─── RECORDS PROVIDED ───
-- pv_equiv track=rewrite | github.com/Global-Solution-II-2025/Python | app/services/scheduler.py | schedule_blocks
-- ===== SOURCE A (Python) =====
-- def schedule_blocks(availability, total_hours):
--     """
--     availability: {"monday": ["18:00-20:00"], ...}
--     total_hours: int
--     returns: list of blocks
--     """
--     blocks = []
--     hours_left = total_hours
--     for day, windows in availability.items():
--         for w in windows:
--             if hours_left <= 0:
--                 break
--             start, end = w.split("-")
--             # simplistic: assume 2 hours per window
--             blocks.append({"day": day, "start": start, "end": end})
--             hours_left -= 2
--         if hours_left <= 0:
--             break
--     return blocks
-- ===== SOURCE B (Python) =====
-- def schedule_blocks(availability, total_hours):
--     # closed form: each window consumes 2 hours, so ceil(total_hours/2) windows are needed
--     needed = max(0, (total_hours + 1) // 2)
--     flat = [(day, w) for day, windows in availability.items() for w in windows]
--     blocks = []
--     for day, w in flat[:needed]:
--         start, end = w.split("-")
--         blocks.append({"day": day, "start": start, "end": end})
--     return blocks
-- ===== Notes on version B (the rewrite author's own statement) =====
-- stated objective: simpler
-- what changed: Replaces the nested loop with a running hours_left counter and double early-break by the closed form needed = max(0, (total_hours+1)//2), flattening the windows once and slicing the first `needed` of them.
import Mathlib
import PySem

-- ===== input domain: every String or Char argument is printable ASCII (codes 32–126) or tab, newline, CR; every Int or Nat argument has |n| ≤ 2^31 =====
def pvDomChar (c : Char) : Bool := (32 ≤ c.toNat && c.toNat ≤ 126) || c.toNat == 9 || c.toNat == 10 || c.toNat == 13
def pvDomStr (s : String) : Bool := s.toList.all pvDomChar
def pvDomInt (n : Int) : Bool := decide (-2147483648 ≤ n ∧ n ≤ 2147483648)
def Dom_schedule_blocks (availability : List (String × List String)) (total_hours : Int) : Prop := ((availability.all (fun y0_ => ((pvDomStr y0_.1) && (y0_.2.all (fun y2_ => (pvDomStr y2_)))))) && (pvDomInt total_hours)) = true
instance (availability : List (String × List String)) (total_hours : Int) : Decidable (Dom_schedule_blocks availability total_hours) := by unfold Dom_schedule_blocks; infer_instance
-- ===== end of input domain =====

-- B replaces A's running hours_left counter and nested early-break by the closed form
-- needed = max(0, (total_hours+1)//2) applied to the flattened window list (objective: simpler).


-- ===== PORT A =====
-- shared helper for `start, end = w.split("-")`; junk ("","") where Python raises
-- ValueError (those inputs are excluded by Pre_schedule_blocks)
def pvSplitWindow (w : String) : String × String :=
  match PySem.Str.split? w "-" with
  | some [a, b] => (a, b)
  | _ => ("", "")

-- inner `for w in windows:` loop, carrying (blocks, hours_left); stops at the `break`
def pvInnerA (day : String) (windows : List String) (blocks : List (List (String × String)))
    (hoursLeft : Int) : List (List (String × String)) × Int :=
  match windows with
  | [] => (blocks, hoursLeft)
  | w :: ws =>
    if hoursLeft ≤ 0 then (blocks, hoursLeft)
    else
      let se := pvSplitWindow w
      pvInnerA day ws (blocks ++ [[("day", day), ("start", se.1), ("end", se.2)]]) (hoursLeft - 2)

-- outer `for day, windows in availability.items():` loop with its trailing break
def pvOuterA (items : List (String × List String)) (blocks : List (List (String × String)))
    (hoursLeft : Int) : List (List (String × String)) :=
  match items with
  | [] => blocks
  | (day, ws) :: rest =>
    let r := pvInnerA day ws blocks hoursLeft
    if r.2 ≤ 0 then r.1 else pvOuterA rest r.1 r.2

def schedule_blocks (availability : List (String × List String)) (total_hours : Int) : List (List (String × String)) :=
  pvOuterA (PySem.Dict.ofList availability).items [] total_hours

-- ===== PORT B =====
def schedule_blocks_alt (availability : List (String × List String)) (total_hours : Int) : List (List (String × String)) :=
  let needed := max 0 (PySem.Int.floordiv (total_hours + 1) 2)
  let flat := (PySem.Dict.ofList availability).items.flatMap (fun p => p.2.map (fun w => (p.1, w)))
  -- flat[:needed] with needed ≥ 0 is List.take needed.toNat
  (flat.take needed.toNat).map (fun p =>
    let se := pvSplitWindow p.2
    [("day", p.1), ("start", se.1), ("end", se.2)])

-- ===== PRECONDITION & SPEC =====
-- Pre_ excludes exactly the inputs on which A raises ValueError: a window among the
-- first ceil(total_hours/2) taken ones that does not split on "-" into exactly two parts.
def Pre_schedule_blocks (availability : List (String × List String)) (total_hours : Int) : Prop :=
  ∀ w ∈ (((PySem.Dict.ofList availability).items.flatMap (fun p => p.2)).take
      (((total_hours + 1) / 2).toNat)),
    ((PySem.Str.split? w "-").getD []).length = 2
instance (availability : List (String × List String)) (total_hours : Int) : Decidable (Pre_schedule_blocks availability total_hours) := by unfold Pre_schedule_blocks; infer_instance

def pvWitness_schedule_blocks : (List (String × List String)) × Int :=
  ([("monday", ["18:00-20:00", "08:00-10:00"]), ("tuesday", ["12:00-14:00"])], 3)

def Spec_schedule_blocks (availability : List (String × List String)) (total_hours : Int) (out : List (List (String × String))) : Prop := out = schedule_blocks_alt availability total_hours
instance (availability : List (String × List String)) (total_hours : Int) (out : List (List (String × String))) : Decidable (Spec_schedule_blocks availability total_hours out) := by unfold Spec_schedule_blocks; infer_instance

-- ===== CLAIM (what is proved, stated in full; the proofs are below) =====
def Claim_equal_schedule_blocks : Prop := ∀ (availability : List (String × List String)) (total_hours : Int), Dom_schedule_blocks availability total_hours → Pre_schedule_blocks availability total_hours → Spec_schedule_blocks availability total_hours (schedule_blocks availability total_hours)

-- ===== LEMMAS AND PROOFS =====
-- number of windows A consumes before hours_left reaches ≤ 0
def pvNeed (hl : Int) : Nat := (max 0 (PySem.Int.floordiv (hl + 1) 2)).toNat

lemma pvNeed_eq (hl : Int) : pvNeed hl = ((hl + 1) / 2).toNat := by
  unfold pvNeed
  rw [PySem.Int.floordiv_eq_ediv_of_pos (by norm_num)]
  omega

lemma pvNeed_zero_iff (hl : Int) : pvNeed hl = 0 ↔ hl ≤ 0 := by
  rw [pvNeed_eq]; omega

lemma pvNeed_succ (hl : Int) (h : 0 < hl) : pvNeed hl = pvNeed (hl - 2) + 1 := by
  rw [pvNeed_eq, pvNeed_eq]; omega

def pvFmt (p : String × String) : List (String × String) :=
  [("day", p.1), ("start", (pvSplitWindow p.2).1), ("end", (pvSplitWindow p.2).2)]

lemma pvInnerA_eq (day : String) (ws : List String) (blocks : List (List (String × String))) (hl : Int) :
    pvInnerA day ws blocks hl =
      (blocks ++ (ws.take (pvNeed hl)).map (fun w => pvFmt (day, w)),
       hl - 2 * min (pvNeed hl) ws.length) := by
  induction ws generalizing blocks hl with
  | nil => simp [pvInnerA]
  | cons w ws ih =>
    by_cases h : hl ≤ 0
    · have h0 : pvNeed hl = 0 := (pvNeed_zero_iff hl).mpr h
      simp [pvInnerA, h, h0]
    · simp only [not_le] at h
      rw [pvInnerA]
      simp only [if_neg (by omega : ¬ hl ≤ 0)]
      rw [ih]
      rw [pvNeed_succ hl h]
      simp only [List.take_succ_cons, List.map_cons, List.length_cons, Prod.mk.injEq]
      refine ⟨by simp [pvFmt], by omega⟩

lemma pvOuterA_eq (items : List (String × List String)) (blocks : List (List (String × String))) (hl : Int) :
    pvOuterA items blocks hl =
      blocks ++ ((items.flatMap (fun p => p.2.map (fun w => (p.1, w)))).take (pvNeed hl)).map pvFmt := by
  induction items generalizing blocks hl with
  | nil => simp [pvOuterA]
  | cons it rest ih =>
    obtain ⟨day, ws⟩ := it
    rw [pvOuterA, pvInnerA_eq]
    simp only [List.flatMap_cons, List.take_append, List.map_append]
    rcases Nat.lt_or_ge ws.length (pvNeed hl) with hlt | hle
    · -- continue with the rest
      have hbr : ¬ hl - 2 * ((min (pvNeed hl) ws.length : Nat) : Int) ≤ 0 := by
        rw [Nat.min_eq_right hlt.le, pvNeed_eq] at *
        omega
      simp only [if_neg hbr]
      rw [ih]
      have h4 : pvNeed (hl - 2 * ((min (pvNeed hl) ws.length : Nat) : Int)) = pvNeed hl - ws.length := by
        rw [Nat.min_eq_right hlt.le, pvNeed_eq, pvNeed_eq]
        rw [pvNeed_eq] at hlt
        omega
      rw [h4]
      have hlen : (ws.map (fun w => (day, w))).length ≤ pvNeed hl := by simpa using hlt.le
      simp [List.take_of_length_le hlt.le, List.take_of_length_le hlen,
        List.map_map, Function.comp]

    · -- break: everything needed was inside this day's windows
      have hbr : hl - 2 * ((min (pvNeed hl) ws.length : Nat) : Int) ≤ 0 := by
        rw [Nat.min_eq_left hle, pvNeed_eq]; omega
      simp only [if_pos hbr]
      have h3 : pvNeed hl - (ws.map (fun w => (day, w))).length = 0 := by
        simpa using Nat.sub_eq_zero_of_le hle
      rw [h3]
      simp [← List.map_take, List.map_map, Function.comp]

-- ===== VERDICT (by name: the statement is the Claim_ definition above) =====
theorem schedule_blocks_spec : Claim_equal_schedule_blocks := by
  intro availability total_hours _ _
  unfold Spec_schedule_blocks schedule_blocks schedule_blocks_alt
  rw [pvOuterA_eq]
  simp only [List.nil_append]
  rfl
───
Please count the lines in the data that include the word "PySem" and report the number by itself.

9